Senior Mobile Engineer Benedict Pregler is currently working on the testing strategy for our Android app. A fundamental part of our testing strategies are screenshot tests. He shares an overview of what they are and how we use them at GetYourGuide.
I joined GetYourGuide as a Senior Mobile Engineer in August 2021 and am based in the company’s Zurich office. My team’s main area of responsibility is the Checkout domain. We must not only provide a smooth checkout experience for the user, we also need to make sure the checkout is working all the time. For this reason, I regularly look into our Android testing strategy to identify where we have weak spots, and determine how we can fix them.

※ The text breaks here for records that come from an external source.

-- pv_equiv track=rewrite | github.com/Joja81/Advent-of-Code-2024 | day7/day7.py | part2CheckEquation
-- ===== SOURCE A (Python) =====
-- def part2CheckEquation(target: int, values: list[int], operators: list[str] = []):
--     if len(values) == 1:
--         return values[0] == target
--     if values[0] > target:
--         return False
--
--     # Try multiplication
--     mulResult = part2CheckEquation(target, [values[0] * values[1]] + values[2:], operators + ['*'])
--
--     # Try addition
--     addResult = part2CheckEquation(target, [values[0] + values[1]] + values[2:], operators + ['+'])
--
--     # Try concatenation
--     conResult = part2CheckEquation(target, [int(str(values[0]) + str(values[1]))] + values[2:], operators + ['+'])
--
--     return mulResult or addResult or conResult
-- ===== SOURCE B (Python) =====
-- def part2CheckEquation(target: int, values: list[int], operators: list[str] = []):
--     # Iterative dedup'd reachable-value set instead of A's 3-way recursion tree.
--     reachable = {values[0]}
--     for v in values[1:]:
--         reachable = {r
--                      for a in reachable if a <= target
--                      for r in (a * v, a + v, int(str(a) + str(v)))}
--     return target in reachable
-- ===== Notes on version B (the rewrite author's own statement) =====
-- stated objective: alternative
-- what changed: Replaces A's 3-way recursion over suffixes by a single left-to-right loop maintaining a deduplicated set of reachable accumulator values (pruned at > target), checking membership of target at the end.
import Mathlib
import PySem

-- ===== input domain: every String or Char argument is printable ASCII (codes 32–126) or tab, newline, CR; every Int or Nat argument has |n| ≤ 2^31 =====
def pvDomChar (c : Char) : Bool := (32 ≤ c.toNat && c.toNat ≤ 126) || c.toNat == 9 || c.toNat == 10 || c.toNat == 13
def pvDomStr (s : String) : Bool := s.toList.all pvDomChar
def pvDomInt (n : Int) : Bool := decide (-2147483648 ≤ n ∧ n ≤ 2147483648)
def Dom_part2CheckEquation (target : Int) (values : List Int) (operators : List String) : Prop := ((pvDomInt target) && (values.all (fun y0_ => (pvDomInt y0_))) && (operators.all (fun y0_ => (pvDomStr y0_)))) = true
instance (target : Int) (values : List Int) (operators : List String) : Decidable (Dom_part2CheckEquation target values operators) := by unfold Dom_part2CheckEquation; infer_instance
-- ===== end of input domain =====

-- B replaces A's 3-way recursion by one loop over a deduplicated set of reachable values; equal return value on Pre_ (both programs raise outside Pre_).

-- ===== PORT A =====
-- int(str(a) + str(b)); `.getD 0` is never reached under Pre_ (the parse succeeds whenever b ≥ 0)
def pyConcat (a b : Int) : Int :=
  (PySem.Int.ofStr? (PySem.Int.toStr a ++ PySem.Int.toStr b)).getD 0

def part2CheckEquation (target : Int) (values : List Int) (operators : List String) : Bool :=
  match values with
  | [] => false  -- Python raises IndexError here; excluded by Pre_
  | [v] => v == target
  | v0 :: v1 :: rest =>
    if v0 > target then false
    else
      let mulResult := part2CheckEquation target ((v0 * v1) :: rest) (operators ++ ["*"])
      let addResult := part2CheckEquation target ((v0 + v1) :: rest) (operators ++ ["+"])
      let conResult := part2CheckEquation target ((pyConcat v0 v1) :: rest) (operators ++ ["+"])
      mulResult || addResult || conResult
termination_by values.length

-- ===== PORT B =====
def part2CheckEquation_alt (target : Int) (values : List Int) (operators : List String) : Bool :=
  match values with
  | [] => false  -- Python raises IndexError here; excluded by Pre_
  | v0 :: rest =>
    let final : PySem.Set Int :=
      rest.foldl (fun S v =>
        PySem.Set.ofList (((S : List Int).filter (fun a => a ≤ target)).flatMap
          (fun a => [a * v, a + v, pyConcat a v])))
        (PySem.Set.ofList [v0])
    PySem.Set.contains final target

-- ===== PRECONDITION & SPEC =====
-- All three operations are monotone in the accumulator for a nonnegative right operand, so the
-- minimum reachable accumulator (one linear scan, not a copy of either port's branching recursion)
-- characterizes EXACTLY the inputs on which Python A hits int(str(a)+str(v)) with v < 0 and raises
-- ValueError — B raises on exactly the same inputs; no simpler closed form exists for this set.
def minAccRaises (target m : Int) : List Int → Bool
  | [] => false
  | v :: rest =>
    if m > target then false
    else if v < 0 then true
    else minAccRaises target (min (m * v) (min (m + v) (pyConcat m v))) rest

-- Pre_ excludes exactly the inputs on which A raises (IndexError on [], ValueError when an
-- unpruned accumulator meets a negative value for concatenation); B raises on the same inputs,
-- and nothing on which A returns a value is excluded.
def Pre_part2CheckEquation (target : Int) (values : List Int) (operators : List String) : Prop :=
  values ≠ [] ∧ minAccRaises target (values.headD 0) values.tail = false
instance (target : Int) (values : List Int) (operators : List String) : Decidable (Pre_part2CheckEquation target values operators) := by unfold Pre_part2CheckEquation; infer_instance

def pvWitness_part2CheckEquation : Int × List Int × List String := (3267, [81, 40, 27], [])

def Spec_part2CheckEquation (target : Int) (values : List Int) (operators : List String) (out : Bool) : Prop := out = part2CheckEquation_alt target values operators
instance (target : Int) (values : List Int) (operators : List String) (out : Bool) : Decidable (Spec_part2CheckEquation target values operators out) := by unfold Spec_part2CheckEquation; infer_instance

-- ===== CLAIM (what is proved, stated in full; the proofs are below) =====
def Claim_equal_part2CheckEquation : Prop := ∀ (target : Int) (values : List Int) (operators : List String), Dom_part2CheckEquation target values operators → Pre_part2CheckEquation target values operators → Spec_part2CheckEquation target values operators (part2CheckEquation target values operators)

-- ===== LEMMAS AND PROOFS =====

-- A's recursion, with the unused `operators` argument stripped: accumulator a against remaining list
def goA (target a : Int) : List Int → Bool
  | [] => a == target
  | v :: rest =>
    if a > target then false
    else goA target (a * v) rest || goA target (a + v) rest || goA target (pyConcat a v) rest

theorem part2CheckEquation_eq_goA (target : Int) (a : Int) (rest : List Int) (ops : List String) :
    part2CheckEquation target (a :: rest) ops = goA target a rest := by
  induction rest generalizing a ops with
  | nil => simp [part2CheckEquation, goA]
  | cons v rest ih =>
    rw [part2CheckEquation, goA]
    split_ifs with h
    · rfl
    · simp only [ih]

theorem any_ofList {p : Int → Bool} (l : List Int) :
    (PySem.Set.ofList l : List Int).any p = l.any p := by
  rw [Bool.eq_iff_iff]
  simp only [List.any_eq_true]
  constructor
  · rintro ⟨x, hx, hp⟩
    exact ⟨x, (PySem.Set.mem_ofList _ _).1 hx, hp⟩
  · rintro ⟨x, hx, hp⟩
    exact ⟨x, (PySem.Set.mem_ofList _ _).2 hx, hp⟩

theorem foldl_step_contains (target : Int) (rest : List Int) (S : PySem.Set Int) :
    PySem.Set.contains
      (rest.foldl (fun S v =>
        PySem.Set.ofList (((S : List Int).filter (fun a => a ≤ target)).flatMap
          (fun a => [a * v, a + v, pyConcat a v]))) S) target
    = (S : List Int).any (fun a => goA target a rest) := by
  induction rest generalizing S with
  | nil =>
    rw [Bool.eq_iff_iff]
    simp only [PySem.Set.contains, List.contains_iff_exists_mem_beq, List.any_eq_true,
      beq_iff_eq, goA]
    exact ⟨fun ⟨a, ha, h⟩ => ⟨a, ha, h.symm⟩, fun ⟨a, ha, h⟩ => ⟨a, ha, h.symm⟩⟩
  | cons v rest ih =>
    rw [List.foldl_cons, ih, any_ofList, Bool.eq_iff_iff]
    simp only [List.any_eq_true, List.mem_flatMap, List.mem_filter]
    constructor
    · rintro ⟨x, ⟨a, ⟨ha, hle⟩, hx⟩, hp⟩
      refine ⟨a, ha, ?_⟩
      rw [goA]
      have : ¬ a > target := by simpa using hle
      rw [if_neg this]
      simp only [List.mem_cons] at hx
      rcases hx with h | h | h | h
      · simp [h ▸ hp]
      · simp [h ▸ hp]
      · simp [h ▸ hp]
      · simp at h
    · rintro ⟨a, ha, hp⟩
      rw [goA] at hp
      by_cases hgt : a > target
      · rw [if_pos hgt] at hp; exact absurd hp (by simp)
      · rw [if_neg hgt] at hp
        simp only [Bool.or_eq_true] at hp
        have hle : decide (a ≤ target) = true := by simpa using (not_lt.mp hgt)
        rcases hp with (hp | hp) | hp
        · exact ⟨a * v, ⟨a, ⟨ha, hle⟩, by simp⟩, hp⟩
        · exact ⟨a + v, ⟨a, ⟨ha, hle⟩, by simp⟩, hp⟩
        · exact ⟨pyConcat a v, ⟨a, ⟨ha, hle⟩, by simp⟩, hp⟩

theorem alt_eq_goA (target v0 : Int) (rest : List Int) (ops : List String) :
    part2CheckEquation_alt target (v0 :: rest) ops = goA target v0 rest := by
  rw [part2CheckEquation_alt]
  simp only [foldl_step_contains]
  have : (PySem.Set.ofList [v0] : List Int) = [v0] := rfl
  rw [this]
  simp

-- ===== VERDICT (by name: the statement is the Claim_ definition above) =====
theorem part2CheckEquation_spec : Claim_equal_part2CheckEquation := by
  intro target values operators _ hpre
  unfold Spec_part2CheckEquation
  match values with
  | [] => exact absurd rfl hpre.1
  | v0 :: rest => rw [part2CheckEquation_eq_goA, alt_eq_goA]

One of our newly added testing types are screenshot tests. Here’s why we added them, what they are, and how we combined them into our codebase.
We all know that according to the famous testing pyramid we should write many unit tests, some integration tests, and a few UI tests. The result is pretty good testing coverage across our app. But aren't we missing something?
Have you ever created a ViewItem for a RecyclerView with a dozen different states, and the preview of your XML file isn’t really helpful? Is your designer using Figma to create a design that you should implement but there’s no way to validate the actual implementation? And when you update a library – for example the material design library from Google – how do you make sure the design of the app is still correct?
The testing pyramid isn’t helping you with these kinds of questions, and manual testing of all the different ViewItem states is tedious work. It’s also often the case that you break a view state while fixing another one. Additionally, UI tests are not made for validating design aspects like padding or font size.
To solve this problem, GetYourGuide’s Android engineers rely on screenshot testing. With screenshot testing, we can easily verify all the different states a ViewItem has, check there is no regression, and designers can review our work.
For screenshot testing, you take one user interface component, which can either be a small UI element like a button, a ViewHolder from a RecyclerList, or even a whole screen from a fragment. This UI component will be rendered with static data and a screenshot will be taken in isolation. As a result, we have one screenshot only of this element in a specific state.
After writing a screenshot test, the screenshot images will be generated and included in the Git commit where the written screenshot tests are also committed. The screenshot images are now called the ‘golden masters.’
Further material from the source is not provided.